> [Data supplied]:
-- ===== CLAIM (what is proved, stated in full; the proofs are below) =====
def Claim_equal_parse_bids_entities_py : Prop := ∀ (file_name : String), Dom_parse_bids_entities_py file_name → Spec_parse_bids_entities_py file_name (parse_bids_entities_py file_name)

-- ===== LEMMAS AND PROOFS =====

-- go with maxsplit exhausted returns the rest as one last piece
lemma pvGo_zero (fuel : Nat) (l cur : List Char) (acc : List (List Char)) :
    PySem.Chars.splitOnMax.go ['-'] fuel 0 l cur acc = ((cur.reverse ++ l) :: acc).reverse := by
  cases fuel <;> cases l <;> simp [PySem.Chars.splitOnMax.go]

-- one allowed split on '-': cut at the first '-', keep the rest whole
lemma pvGo_one (fuel : Nat) (l cur : List Char) (acc : List (List Char)) (h : l.length < fuel) :
    PySem.Chars.splitOnMax.go ['-'] fuel 1 l cur acc =
      if '-' ∈ l then
        acc.reverse ++ [cur.reverse ++ l.takeWhile (· ≠ '-'), (l.dropWhile (· ≠ '-')).tail]
      else acc.reverse ++ [cur.reverse ++ l] := by
  induction fuel generalizing l cur acc with
  | zero => omega
  | succ n ih =>
    cases l with
    | nil => simp [PySem.Chars.splitOnMax.go]
    | cons c rest =>
      rw [PySem.Chars.splitOnMax.go]
      by_cases hc : c = '-'
      · subst hc
        simp [List.isPrefixOf, pvGo_zero]
      · have hc' : ('-' : Char) ≠ c := fun hh => hc hh.symm
        rw [if_neg (by omega), if_neg (by simp [List.isPrefixOf]; exact hc'),
          ih rest (c :: cur) acc (by simpa using Nat.lt_of_succ_lt_succ (by simpa using h))]
        by_cases hm : '-' ∈ rest <;> simp [hc, hc', List.mem_cons, hm]

-- splitOnMax with maxsplit 1 on the single-char separator '-'
lemma pvSplitOnMax_one (p : List Char) :
    PySem.Chars.splitOnMax p ['-'] 1 =
      if '-' ∈ p then [p.takeWhile (· ≠ '-'), (p.dropWhile (· ≠ '-')).tail] else [p] := by
  unfold PySem.Chars.splitOnMax
  rw [if_neg (by omega)]
  have := pvGo_one (p.length + 1) p [] [] (by omega)
  simpa using this

lemma pvIsIn_dash (p : List Char) : PySem.Chars.isIn ['-'] p = true ↔ '-' ∈ p := by
  rw [PySem.Chars.isIn_iff_infix, List.singleton_infix_iff]

-- prefix 'key-' characterises the part's parsed key (for keys without '-')
lemma pvStartswith_iff (k p : List Char) (hk : '-' ∉ k) :
    (k ++ ['-']).isPrefixOf p = true ↔ ('-' ∈ p ∧ p.takeWhile (· ≠ '-') = k) := by
  induction k generalizing p with
  | nil =>
    cases p with
    | nil => simp
    | cons c rest =>
      by_cases hc : c = '-'
      · subst hc; simp [List.isPrefixOf]
      · have hc' : ('-' : Char) ≠ c := fun hh => hc hh.symm
        simp [List.isPrefixOf, hc, hc']
  | cons a k' ih =>
    have ha : a ≠ '-' := fun hh => hk (hh ▸ List.mem_cons_self)
    have hk' : '-' ∉ k' := fun hh => hk (List.mem_cons_of_mem _ hh)
    cases p with
    | nil => simp
    | cons c rest =>
      by_cases hca : c = a
      · subst hca
        have hc' : ('-' : Char) ≠ c := fun hh => ha hh.symm
        simp [ha, hc', List.mem_cons, ih rest hk']
      · have hac : (a == c) = false := beq_eq_false_iff_ne.mpr (fun hh => hca hh.symm)
        simp only [List.cons_append, List.isPrefixOf, hac, Bool.false_and]
        constructor
        · exact fun hh => absurd hh (by decide)
        · rintro ⟨-, htw⟩
          by_cases hc : c = '-'
          · subst hc; simp at htw
          · rw [List.takeWhile_cons, if_pos (by simpa using hc)] at htw
            rw [List.cons.injEq] at htw
            exact absurd htw.1 hca

-- the value slice: everything after the first '-' when 'key-' is a prefix
lemma pvValue_eq (k p : List Char) (hk : '-' ∉ k) (h : (k ++ ['-']).isPrefixOf p = true) :
    (p.dropWhile (· ≠ '-')).tail = p.drop (k.length + 1) := by
  induction k generalizing p with
  | nil =>
    obtain ⟨r, rfl⟩ := List.isPrefixOf_iff_prefix.mp h
    simp
  | cons a k' ih =>
    have ha : a ≠ '-' := fun hh => hk (hh ▸ List.mem_cons_self)
    obtain ⟨r, rfl⟩ := List.isPrefixOf_iff_prefix.mp h
    simp only [List.cons_append, List.dropWhile_cons, List.length_cons]
    rw [if_pos (by simpa using ha)]
    have := ih ((k' ++ ['-']) ++ r) (fun hh => hk (List.mem_cons_of_mem _ hh))
      (List.isPrefixOf_iff_prefix.mpr ⟨r, rfl⟩)
    simpa using this

-- Str.startswith with prefix 'k-' in terms of the part's characters
lemma pvSw_iff (p k : String) (hk : '-' ∉ k.toList) :
    PySem.Str.startswith p (k ++ "-") = true ↔
      ('-' ∈ p.toList ∧ p.toList.takeWhile (· ≠ '-') = k.toList) := by
  have hklist : (k ++ "-").toList = k.toList ++ ['-'] := by simp
  rw [show PySem.Str.startswith p (k ++ "-") = (k.toList ++ ['-']).isPrefixOf p.toList by
    simp [PySem.Chars.startswith, hklist]]
  exact pvStartswith_iff _ _ hk

-- A's '.split("-", maxsplit=1)' on a part containing '-'
lemma pvSplitMax_eq (p : String) (hmem : '-' ∈ p.toList) :
    PySem.Str.splitMax? p "-" 1 =
      some [String.ofList (p.toList.takeWhile (· ≠ '-')),
            String.ofList ((p.toList.dropWhile (· ≠ '-')).tail)] := by
  have hdl : ("-" : String).toList = ['-'] := rfl
  simp [PySem.Str.splitMax?, PySem.Chars.splitMax?, hdl, pvSplitOnMax_one, hmem]

-- contains is preserved by one A-step and hence by the whole fold
lemma pvStepA_contains (d : PySem.Dict String (Option String)) (p k : String) :
    (pvStepA d p).contains k = d.contains k := by
  unfold pvStepA
  split
  · rcases hsp : PySem.Str.splitMax? p "-" 1 with _ | l
    · rfl
    · match l with
      | [] => rfl
      | [_] => rfl
      | key :: value :: rest =>
        simp only []
        by_cases hkeq : k = key
        · subst hkeq
          by_cases hc : d.contains k = true
          · rw [if_pos hc, PySem.Dict.contains_insert]; simp [hc]
          · rw [if_neg hc]
        · by_cases hc : d.contains key = true
          · rw [if_pos hc, PySem.Dict.contains_insert]; simp [hkeq]
          · rw [if_neg hc]
  · rfl

lemma pvFold_contains (parts : List String) (d : PySem.Dict String (Option String)) (k : String) :
    (parts.foldl pvStepA d).contains k = d.contains k := by
  induction parts generalizing d with
  | nil => rfl
  | cons p t ih => rw [List.foldl_cons, ih, pvStepA_contains]

lemma pvStepA_keys (d : PySem.Dict String (Option String)) (p : String) :
    (pvStepA d p).keys = d.keys := by
  unfold pvStepA
  split
  · rcases hsp : PySem.Str.splitMax? p "-" 1 with _ | l
    · rfl
    · match l with
      | [] => rfl
      | [_] => rfl
      | key :: value :: rest =>
        simp only []
        by_cases hc : d.contains key = true
        · rw [if_pos hc, PySem.Dict.keys_insert_of_contains _ _ hc]
        · rw [if_neg hc]
  · rfl

lemma pvFold_keys (parts : List String) (d : PySem.Dict String (Option String)) :
    (parts.foldl pvStepA d).keys = d.keys := by
  induction parts generalizing d with
  | nil => rfl
  | cons p t ih => rw [List.foldl_cons, ih, pvStepA_keys]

> [Directions]: Could you copy out every line in the listing where the word "whole" appears?

> [Your solution]:
-- one allowed split on '-': cut at the first '-', keep the rest whole
-- contains is preserved by one A-step and hence by the whole fold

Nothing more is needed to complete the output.